Parade organizer Rich Pfeiffer told the Windy City Times that alternate routes might have to be discussed.

This is not the first time someone has suggested changing or shortening the parade route. Last year, Gay Chicago Magazine reported one neighbor, Doug Ochab, called for limiting the parade only to Halsted Street and charging admission fees for spectators.

But area businesses have resisted any suggestion to eliminate Halsted or Broadway – or Diversey – from the route, noting the boost for business the parade provides, reports say.

The Windy City Times also points out that since the first weekend of the Taste of Chicago always coincides with the Pride Parade, moving it to Columbus Drive in Grant Park like many other city parades is not an option.

Moving the parade up a week could make a downtown move feasible, but Pride Parades have often lost support when they’ve been moved out of largely gay neighborhoods, the Windy City Times reported.
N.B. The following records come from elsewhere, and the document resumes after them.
-- group phase: from a state that has just opened a group (s appended at c), A's loop
-- computes exactly B's grouping pass
theorem pvGroupPhase : ∀ (n : Nat) (t : List String), t.length ≤ n →
    ∀ (desc : List String) (tags : PySem.Dict String (List String)) (c s : String),
    ∃ c', t.foldl pvAStep (desc, tags.modify c [] (fun l => l ++ [s]), some c)
      = (desc,
         pvBGroups (t.dropWhile pvNT)
           (tags.modify c [] (fun l => l ++
             [PySem.Str.join "\n" (s :: (t.takeWhile pvNT).filter (fun l => decide (l ≠ "")))])),
         some c') := by
  intro n
  induction n with
  | zero =>
      intro t ht desc tags c s
      have : t = [] := List.length_eq_zero_iff.mp (Nat.le_zero.mp ht)
      subst this
      exact ⟨c, by simp [pvBGroups, pvJoin_singleton]⟩
  | succ n ih =>
      intro t ht desc tags c s
      have hsplit : t.takeWhile pvNT ++ t.dropWhile pvNT = t := List.takeWhile_append_dropWhile
      have hcont : ∀ l ∈ t.takeWhile pvNT, pvNT l = true := fun l hl => List.mem_takeWhile_imp hl
      have hfold : t.foldl pvAStep (desc, tags.modify c [] (fun l => l ++ [s]), some c)
          = (t.takeWhile pvNT ++ t.dropWhile pvNT).foldl pvAStep
              (desc, tags.modify c [] (fun l => l ++ [s]), some c) := by rw [hsplit]
      rw [hfold, List.foldl_append, pvContFold (t.takeWhile pvNT) hcont desc tags c s,
        pvJoinFold_eq_join]
      cases hrest : t.dropWhile pvNT with
      | nil => exact ⟨c, by simp [pvBGroups]⟩
      | cons h' t' =>
          have hh : pvNT h' = false := by
            have := List.head?_dropWhile_not pvNT t
            rw [hrest] at this; simpa using this
          have hsw : PySem.Chars.startswith h'.toList ['@'] = true := by
            have : PySem.Str.startswith h' "@" = true := by simpa [pvNT] using hh
            simpa using this
          have hlen : t'.length ≤ n := by
            have : (t.takeWhile pvNT).length + (h' :: t').length = t.length := by
              rw [← List.length_append, ← hrest, hsplit]
            simp only [List.length_cons] at this
            omega
          rw [List.foldl_cons]
          have hstep : pvAStep (desc,
              tags.modify c [] (fun l => l ++
                [PySem.Str.join "\n" (s :: (t.takeWhile pvNT).filter (fun l => decide (l ≠ "")))]),
              some c) h'
            = (desc,
               (tags.modify c [] (fun l => l ++
                 [PySem.Str.join "\n" (s :: (t.takeWhile pvNT).filter (fun l => decide (l ≠ "")))])).modify
                 (PySem.Str.slice (PySem.List.pyGetD (PySem.Str.split₀Max h' 1) 0 "") (some 1) none) []
                 (fun l => l ++ [if (PySem.Str.split₀Max h' 1).length > 1
                                 then PySem.List.pyGetD (PySem.Str.split₀Max h' 1) 1 "" else ""]),
               some (PySem.Str.slice (PySem.List.pyGetD (PySem.Str.split₀Max h' 1) 0 "") (some 1) none)) := by
            simp [pvAStep, hsw]
          rw [hstep]
          obtain ⟨c', hc'⟩ := ih t' hlen desc
            (tags.modify c [] (fun l => l ++
              [PySem.Str.join "\n" (s :: (t.takeWhile pvNT).filter (fun l => decide (l ≠ "")))]))
            (PySem.Str.slice (PySem.List.pyGetD (PySem.Str.split₀Max h' 1) 0 "") (some 1) none)
            (if (PySem.Str.split₀Max h' 1).length > 1
             then PySem.List.pyGetD (PySem.Str.split₀Max h' 1) 1 "" else "")
          exact ⟨c', by rw [hc']; simp [pvBGroups]⟩
-- ===== B-side lemmas: the position scan =====

-- membership in B's inner pattern-length loop at one position
theorem pv_mem_lenloop (h : PySem.Dict String Int) (line : String) (n : Int) (Ls : List Int)
    (i : Int) (m : PySem.Set String) (op : String) :
    op ∈ Ls.foldl
      (fun m L =>
        if i + L ≤ n then
          if h.contains (PySem.Str.slice line (some i) (some (i + L))) then
            PySem.Set.add m (PySem.Str.slice line (some i) (some (i + L)))
          else m
        else m) m
    ↔ op ∈ m ∨ ∃ L ∈ Ls, i + L ≤ n ∧ PySem.Str.slice line (some i) (some (i + L)) = op
        ∧ h.contains op = true := by
  induction Ls generalizing m with
  | nil => simp
  | cons L Ls ih =>
      simp only [List.foldl_cons]
      rw [ih]
      have h1 : op ∈ (if i + L ≤ n then
            if h.contains (PySem.Str.slice line (some i) (some (i + L))) then
              PySem.Set.add m (PySem.Str.slice line (some i) (some (i + L)))
            else m
          else m)
          ↔ op ∈ m ∨ (i + L ≤ n ∧ PySem.Str.slice line (some i) (some (i + L)) = op
              ∧ h.contains op = true) := by
        split_ifs with hle hct
        · rw [PySem.Set.mem_add]
          constructor
          · rintro (hm | rfl)
            · exact Or.inl hm
            · exact Or.inr ⟨hle, rfl, hct⟩
          · rintro (hm | ⟨-, hs, -⟩)
            · exact Or.inl hm
            · exact Or.inr hs.symm
        · constructor
          · exact Or.inl
          · rintro (hm | ⟨-, hs, hc⟩)
            · exact hm
            · rw [← hs] at hc; exact absurd hc hct
        · simp [hle]
      rw [h1]
      simp only [List.exists_mem_cons_iff]
      tauto
-- pv_equiv track=rewrite | github.com/marinabar/Semestre1Algorithmique | TP7/7.10.py | coupei
-- ===== SOURCE A (Python) =====
-- def coupei(s):
--
--     mini=s[0]
--     for i in range(1, len(s)):
--         if mini + s[i]>mini:
--             return mini
--         else:
--             mini=mini + s[i]
--
--     return mini
-- ===== SOURCE B (Python) =====
-- def coupei(s):
--     cut = next((i for i in range(1, len(s)) if s[i] > 0), len(s))
--     return sum(s[:cut])
-- ===== Notes on version B (the rewrite author's own statement) =====
-- stated objective: simpler
-- what changed: B replaces A's fused accumulate-and-early-return loop by: find the first index i >= 1 with s[i] > 0 (integers, so 'mini + s[i] > mini' is exactly 's[i] > 0'), then return sum(s[:cut]) in one slice-sum.
-- outside the precondition, e.g. on coupei([]): A raises IndexError, B returns 0
import Mathlib
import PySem

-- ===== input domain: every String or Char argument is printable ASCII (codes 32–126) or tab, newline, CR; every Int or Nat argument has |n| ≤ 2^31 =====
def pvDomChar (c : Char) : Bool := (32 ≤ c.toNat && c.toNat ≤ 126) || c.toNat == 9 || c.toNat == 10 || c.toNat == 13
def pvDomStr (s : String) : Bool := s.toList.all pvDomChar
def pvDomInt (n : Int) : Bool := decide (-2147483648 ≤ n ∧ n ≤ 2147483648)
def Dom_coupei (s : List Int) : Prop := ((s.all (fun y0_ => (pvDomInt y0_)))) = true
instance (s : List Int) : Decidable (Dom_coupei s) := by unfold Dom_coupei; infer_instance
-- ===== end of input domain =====

-- B: find the first index i ≥ 1 with s[i] > 0, then sum the prefix before it (simpler decomposition).

-- ===== PORT A =====
-- A's loop over range(1, len(s)) with running sum `mini` and early return, as structural recursion on the tail.
def coupeiLoop (mini : Int) : List Int → Int
  | [] => mini
  | x :: xs => if mini + x > mini then mini else coupeiLoop (mini + x) xs

def coupei (s : List Int) : Int :=
  match s with
  | [] => 0  -- Python raises IndexError here (s[0]); excluded by Pre_coupei
  | h :: t => coupeiLoop h t

-- ===== PORT B =====
-- Source B: cut = next((i for i in range(1, len(s)) if s[i] > 0), len(s)); return sum(s[:cut])
def coupei_alt (s : List Int) : Int :=
  let cut : Nat :=
    match (s.drop 1).findIdx? (fun x => decide (0 < x)) with
    | some j => j + 1
    | none => s.length
  (s.take cut).sum

-- ===== PRECONDITION & SPEC =====
-- Pre_ excludes only the empty list, on which Python A raises IndexError.
def Pre_coupei (s : List Int) : Prop := s ≠ []
instance (s : List Int) : Decidable (Pre_coupei s) := by unfold Pre_coupei; infer_instance
def pvWitness_coupei : List Int := ([-2, -3, 5, 1])

def Spec_coupei (s : List Int) (out : Int) : Prop := out = coupei_alt s
instance (s : List Int) (out : Int) : Decidable (Spec_coupei s out) := by unfold Spec_coupei; infer_instance

-- ===== CLAIM (what is proved, stated in full; the proofs are below) =====
def Claim_equal_coupei : Prop := ∀ (s : List Int), Dom_coupei s → Pre_coupei s → Spec_coupei s (coupei s)

-- ===== LEMMAS AND PROOFS =====
-- A's loop starting from m on tail t returns m plus the sum of t up to (excluding) its first positive element.
lemma coupeiLoop_eq (t : List Int) : ∀ m : Int,
    coupeiLoop m t =
      m + (t.take (match t.findIdx? (fun x => decide (0 < x)) with
                   | some j => j
                   | none => t.length)).sum := by
  induction t with
  | nil => intro m; simp [coupeiLoop]
  | cons x xs ih =>
    intro m
    by_cases hx : 0 < x
    · simp [coupeiLoop, List.findIdx?_cons, hx]
    · have hmx : ¬ (m + x > m) := by omega
      simp only [coupeiLoop, if_neg hmx, List.findIdx?_cons, decide_eq_true_eq, hx, if_false,
        ih (m + x)]
      cases hfi : xs.findIdx? (fun x => decide (0 < x)) with
      | some j => simp [List.take_succ_cons]; ring
      | none => simp [List.take_succ_cons]; ring

-- ===== VERDICT (by name: the statement is the Claim_ definition above) =====
theorem coupei_spec : Claim_equal_coupei := by
  intro s _ hpre
  cases s with
  | nil => exact absurd rfl hpre
  | cons h t =>
    show coupeiLoop h t =
      (List.take (match t.findIdx? (fun x => decide (0 < x)) with
                  | some j => j + 1
                  | none => t.length + 1) (h :: t)).sum
    rw [coupeiLoop_eq]
    cases hfi : t.findIdx? (fun x => decide (0 < x)) with
    | some j => simp only [List.take_succ_cons, List.sum_cons]
    | none => simp only [List.take_succ_cons, List.sum_cons]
Besides that, holding the parade a week earlier would make it interfere with Father’s Day, and would remove it from synchronicity from the other pride parades across the country, which are intended to commemorate the Stonewall uprising in New York on June 28, 1969.

The crowd control issues followed a major disappointment before the parade, which many believe amounted to a hate crime. Late Saturday night or early Sunday morning, two tires on 51 parade floats were slashed in the warehouse for Associated Attractions Enterprises Inc., a parade float business at 4834 S. Halsted St.

Organizers scrambled to replace as many tires as possible in time for the parade, but three floats couldn’t be repaired in time.

Police are investigating the incident as one of criminal damage to property, but Pfeiffer and Associated Attractions owner Chuck Huser told WBBM 780 and CBS 2 they believe the act was motivated by hate.

The first Gay Pride Parade was actually a protest march from Bughouse Square at Dearborn and Walton streets to what is now the Daley Center, on June 27, 1970. The parade has been held in the East Lakeview area every year since, and has followed the same route for many years – north on Halsted, south on Broadway and east on Diversey.